We use a novel permutation approach to demonstrate the significant superiority of models of sequence evolution that allow stem and loop regions to evolve according to separate models and, in common with previous studies, we show that 16-state models that take base pairing of stems into account are significantly better than simpler, 4-state, single-nucleotide models. One of these 16-state models has been applied to the phylogeny of the Bilateria using small subunit rRNA (SSU) sequences. Our optimal tree largely echoes previous results based on SSU in particular supporting the tripartite Bilaterian tree of deuterostomes, lophotrochozoans, and ecdysozoans. There are also a number of differences, however, perhaps most important of which is the observation of a clade consisting of the gastrotrichs plus platyheminthes that is basal to all other lophotrochozoan taxa. Use of 16-state models also appears to reduce the Bayesian support given to certain biologically improbable groups found using standard 4-state models.
Key Words: ribosomal RNA phylogeny Bilateria secondary structure maximum likelihood Bayesian analysis
![]() |
Introduction |
---|
![]() ![]() ![]() ![]() ![]() ![]() ![]() ![]() ![]() |
---|
An important aspect of rRNA genes that has largely been ignored by zoologists when reconstructing bilaterian phylogenies is that the functional RNAs transcribed from these genes have a complex secondary structure mediated by base pairing between sometimes distant regions of the rRNA molecule. By accounting for this secondary structure in the models of evolution used in phylogeny reconstruction, we might hope to improve the reliability of the bilaterian tree.

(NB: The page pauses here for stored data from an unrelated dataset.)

-- pv_equiv track=rewrite | github.com/opatiny/predictiveMaintenance | src/utils/getFullSegmentIndices.py | getFullSegmentIndices
-- ===== SOURCE A (Python) =====
-- def getFullSegmentIndices(segmentIndices: list) -> list:
--     """
--     Redefine segment indices to consider all points.
--     Parameters
--     ----------
--     segmentIndices : list
--         List of tuples with start and end indices of constant segments. This ignores transition phases.
--
--     Returns
--     -------
--     list
--         List of tuples with start and end indices of correction segments, which include all points of the signal.
--     """
--     correctionIndices = []
--     firstSegment = [0, segmentIndices[0][1]]
--     correctionIndices.append(firstSegment)
--     for i in range(1, len(segmentIndices)):
--         start = segmentIndices[i - 1][1] + 1
--         end = segmentIndices[i][1]
--         correctionIndices.append([start, end])
--     return correctionIndices
-- ===== SOURCE B (Python) =====
-- def getFullSegmentIndices(segmentIndices: list) -> list:
--     """Recursive decomposition: peel off the head segment, recurse on the tail
--     carrying the previous segment's end index."""
--     first = segmentIndices[0]
--
--     def go(prevEnd, rest):
--         if not rest:
--             return []
--         return [[prevEnd + 1, rest[0][1]]] + go(rest[0][1], rest[1:])
--
--     return [[0, first[1]]] + go(first[1], segmentIndices[1:])
-- ===== Notes on version B (the rewrite author's own statement) =====
-- stated objective: alternative
-- what changed: B replaces A's indexed foldl over range(1,len) (re-fetching both segmentIndices[i-1] and segmentIndices[i] each iteration) with a structural recursion on the tail of the list that carries the previous segment's end as an accumulator.
import Mathlib
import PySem

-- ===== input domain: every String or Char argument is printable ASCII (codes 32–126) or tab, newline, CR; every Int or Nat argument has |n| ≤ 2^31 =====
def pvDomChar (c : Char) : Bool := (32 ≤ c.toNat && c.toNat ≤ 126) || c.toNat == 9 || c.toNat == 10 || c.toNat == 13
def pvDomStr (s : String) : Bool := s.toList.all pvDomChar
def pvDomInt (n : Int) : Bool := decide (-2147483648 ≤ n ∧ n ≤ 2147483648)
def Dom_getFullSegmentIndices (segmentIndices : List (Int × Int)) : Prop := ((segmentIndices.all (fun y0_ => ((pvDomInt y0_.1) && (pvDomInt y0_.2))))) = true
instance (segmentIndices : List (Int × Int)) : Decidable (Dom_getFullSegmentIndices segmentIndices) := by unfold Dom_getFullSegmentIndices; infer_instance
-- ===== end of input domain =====

-- B is a structural recursion on the tail carrying the previous segment's end, instead of A's indexed loop; objective: alternative decomposition.

-- ===== PORT A =====
-- A's explicit loop over i = 1 .. len-1 with indexed access; segmentIndices[0] raises IndexError on [] (excluded by Pre_).
def getFullSegmentIndices (segmentIndices : List (Int × Int)) : List (List Int) :=
  match PySem.List.pyGet? segmentIndices 0 with
  | none => []   -- IndexError in Python; outside Pre_
  | some p0 =>
    let correctionIndices : List (List Int) := [[0, p0.2]]
    (PySem.List.pyRange 1 (segmentIndices.length : Int) 1).foldl
      (fun acc i =>
        let start := (PySem.List.pyGetD segmentIndices (i - 1) (0, 0)).2 + 1
        let «end» := (PySem.List.pyGetD segmentIndices i (0, 0)).2
        acc ++ [[start, «end»]])
      correctionIndices

-- ===== PORT B =====
-- helper go(prevEnd, rest) from Source B: recursion on the tail, carrying the previous end.
def altGo (prevEnd : Int) : List (Int × Int) → List (List Int)
  | [] => []
  | p :: rest => [prevEnd + 1, p.2] :: altGo p.2 rest

def getFullSegmentIndices_alt (segmentIndices : List (Int × Int)) : List (List Int) :=
  match PySem.List.pyGet? segmentIndices 0 with
  | none => []   -- IndexError in Python; outside Pre_
  | some first => [0, first.2] :: altGo first.2 (PySem.List.slice segmentIndices (some 1) none)

-- ===== PRECONDITION & SPEC =====
-- Both A and B index segmentIndices[0], raising IndexError on the empty list; Pre_ excludes only that.
def Pre_getFullSegmentIndices (segmentIndices : List (Int × Int)) : Prop := segmentIndices ≠ []
instance (segmentIndices : List (Int × Int)) : Decidable (Pre_getFullSegmentIndices segmentIndices) := by unfold Pre_getFullSegmentIndices; infer_instance
def pvWitness_getFullSegmentIndices : (List (Int × Int)) := [(0, 3), (5, 8)]

def Spec_getFullSegmentIndices (segmentIndices : List (Int × Int)) (out : List (List Int)) : Prop := out = getFullSegmentIndices_alt segmentIndices
instance (segmentIndices : List (Int × Int)) (out : List (List Int)) : Decidable (Spec_getFullSegmentIndices segmentIndices out) := by unfold Spec_getFullSegmentIndices; infer_instance

-- ===== CLAIM (what is proved, stated in full; the proofs are below) =====
def Claim_equal_getFullSegmentIndices : Prop := ∀ (segmentIndices : List (Int × Int)), Dom_getFullSegmentIndices segmentIndices → Pre_getFullSegmentIndices segmentIndices → Spec_getFullSegmentIndices segmentIndices (getFullSegmentIndices segmentIndices)

-- ===== LEMMAS AND PROOFS =====

theorem flatten_map_singleton {α β : Type} (l : List α) (f : α → β) :
    (l.map (fun x => [f x])).flatten = l.map f := by
  induction l <;> simp_all

-- the indexed map over range equals the structural recursion altGo
theorem range_map_eq_altGo (l : List (Int × Int)) (p : Int × Int) :
    (List.range l.length).map
      (fun k => [((p :: l).getD k (0, 0)).2 + 1, ((p :: l).getD (k + 1) (0, 0)).2]) =
    altGo p.2 l := by
  induction l generalizing p with
  | nil => simp [altGo]
  | cons q t ih =>
    rw [List.length_cons, List.range_succ_eq_map, List.map_cons, List.map_map]
    simp only [List.getD_cons_zero, List.getD_cons_succ, altGo]
    exact congrArg _ (ih q)

theorem getFullSegmentIndices_eq_alt_cons (p : Int × Int) (rest : List (Int × Int)) :
    getFullSegmentIndices (p :: rest) = getFullSegmentIndices_alt (p :: rest) := by
  simp only [getFullSegmentIndices, getFullSegmentIndices_alt, PySem.List.pyGet?,
    PySem.List.pyIdx?]
  norm_num
  rw [PySem.List.slice_from, flatten_map_singleton, PySem.List.pyRange_one]
  have hlen : ((rest.length : Int) + 1 - 1).toNat = rest.length := by omega
  rw [hlen, List.map_map]
  have h2 : ∀ k ∈ List.range rest.length,
      ((fun i => [(PySem.List.pyGetD (p :: rest) (i - 1) (0, 0)).2 + 1,
                  (PySem.List.pyGetD (p :: rest) i (0, 0)).2]) ∘ fun k : Nat => 1 + (k : Int)) k =
      (fun k => [((p :: rest).getD k (0, 0)).2 + 1, ((p :: rest).getD (k + 1) (0, 0)).2]) k := by
    intro k _
    simp only [Function.comp]
    have e1 : (1 : Int) + (k : Int) - 1 = (k : Int) := by ring
    have e3 : (1 : Int) + (k : Int) = ((k + 1 : Nat) : Int) := by push_cast; ring
    rw [e1, e3, PySem.List.pyGetD_natCast, PySem.List.pyGetD_natCast]
  rw [List.map_congr_left h2, range_map_eq_altGo]
  simp
  norm_num

-- ===== VERDICT (by name: the statement is the Claim_ definition above) =====
theorem getFullSegmentIndices_spec : Claim_equal_getFullSegmentIndices := by
  intro xs _ hpre
  unfold Spec_getFullSegmentIndices
  obtain ⟨p, rest, rfl⟩ := List.exists_cons_of_ne_nil hpre
  exact getFullSegmentIndices_eq_alt_cons p rest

rRNAs consist of base paired stem and unpaired loop regions. The pairing within the stems involves the Watson-Crick A:U, G:C pairs and the noncanonical G:U pair; other pairings exist, but they are rare enough to be disregarded in the current context. The constraints arising from the need to conserve secondary structure have important effects on the evolution of the stem sequences that differ from those of the loop regions. In essence, because there is selective pressure for the maintenance of rRNA secondary structure potential substitutions affecting one half of a pair of stem nucleotides have a different probability of fixation compared to the equivalent nucleotide in a loop. More specifically, in stem regions, changes from a base paired state to an unpaired state tend to be strongly selected against. Moreover, not all changes between sets of pairing bases are equal. Changes between A:U and G:U and between G:U and G:C each involve a single change and are therefore common. Changing between A:U and G:C or between U:A and C:G can also relatively easily occur involving two changes with the stable transitional state G:U or U:G. Changing from any of A:U, G:U, and G:C to their counterparts U:A, U:G, or C:G on the other hand necessitates either two simultaneous changes which is very unlikely or passage via an unpaired transitional state which is presumably maladapative. Such changes are correspondingly much rarer.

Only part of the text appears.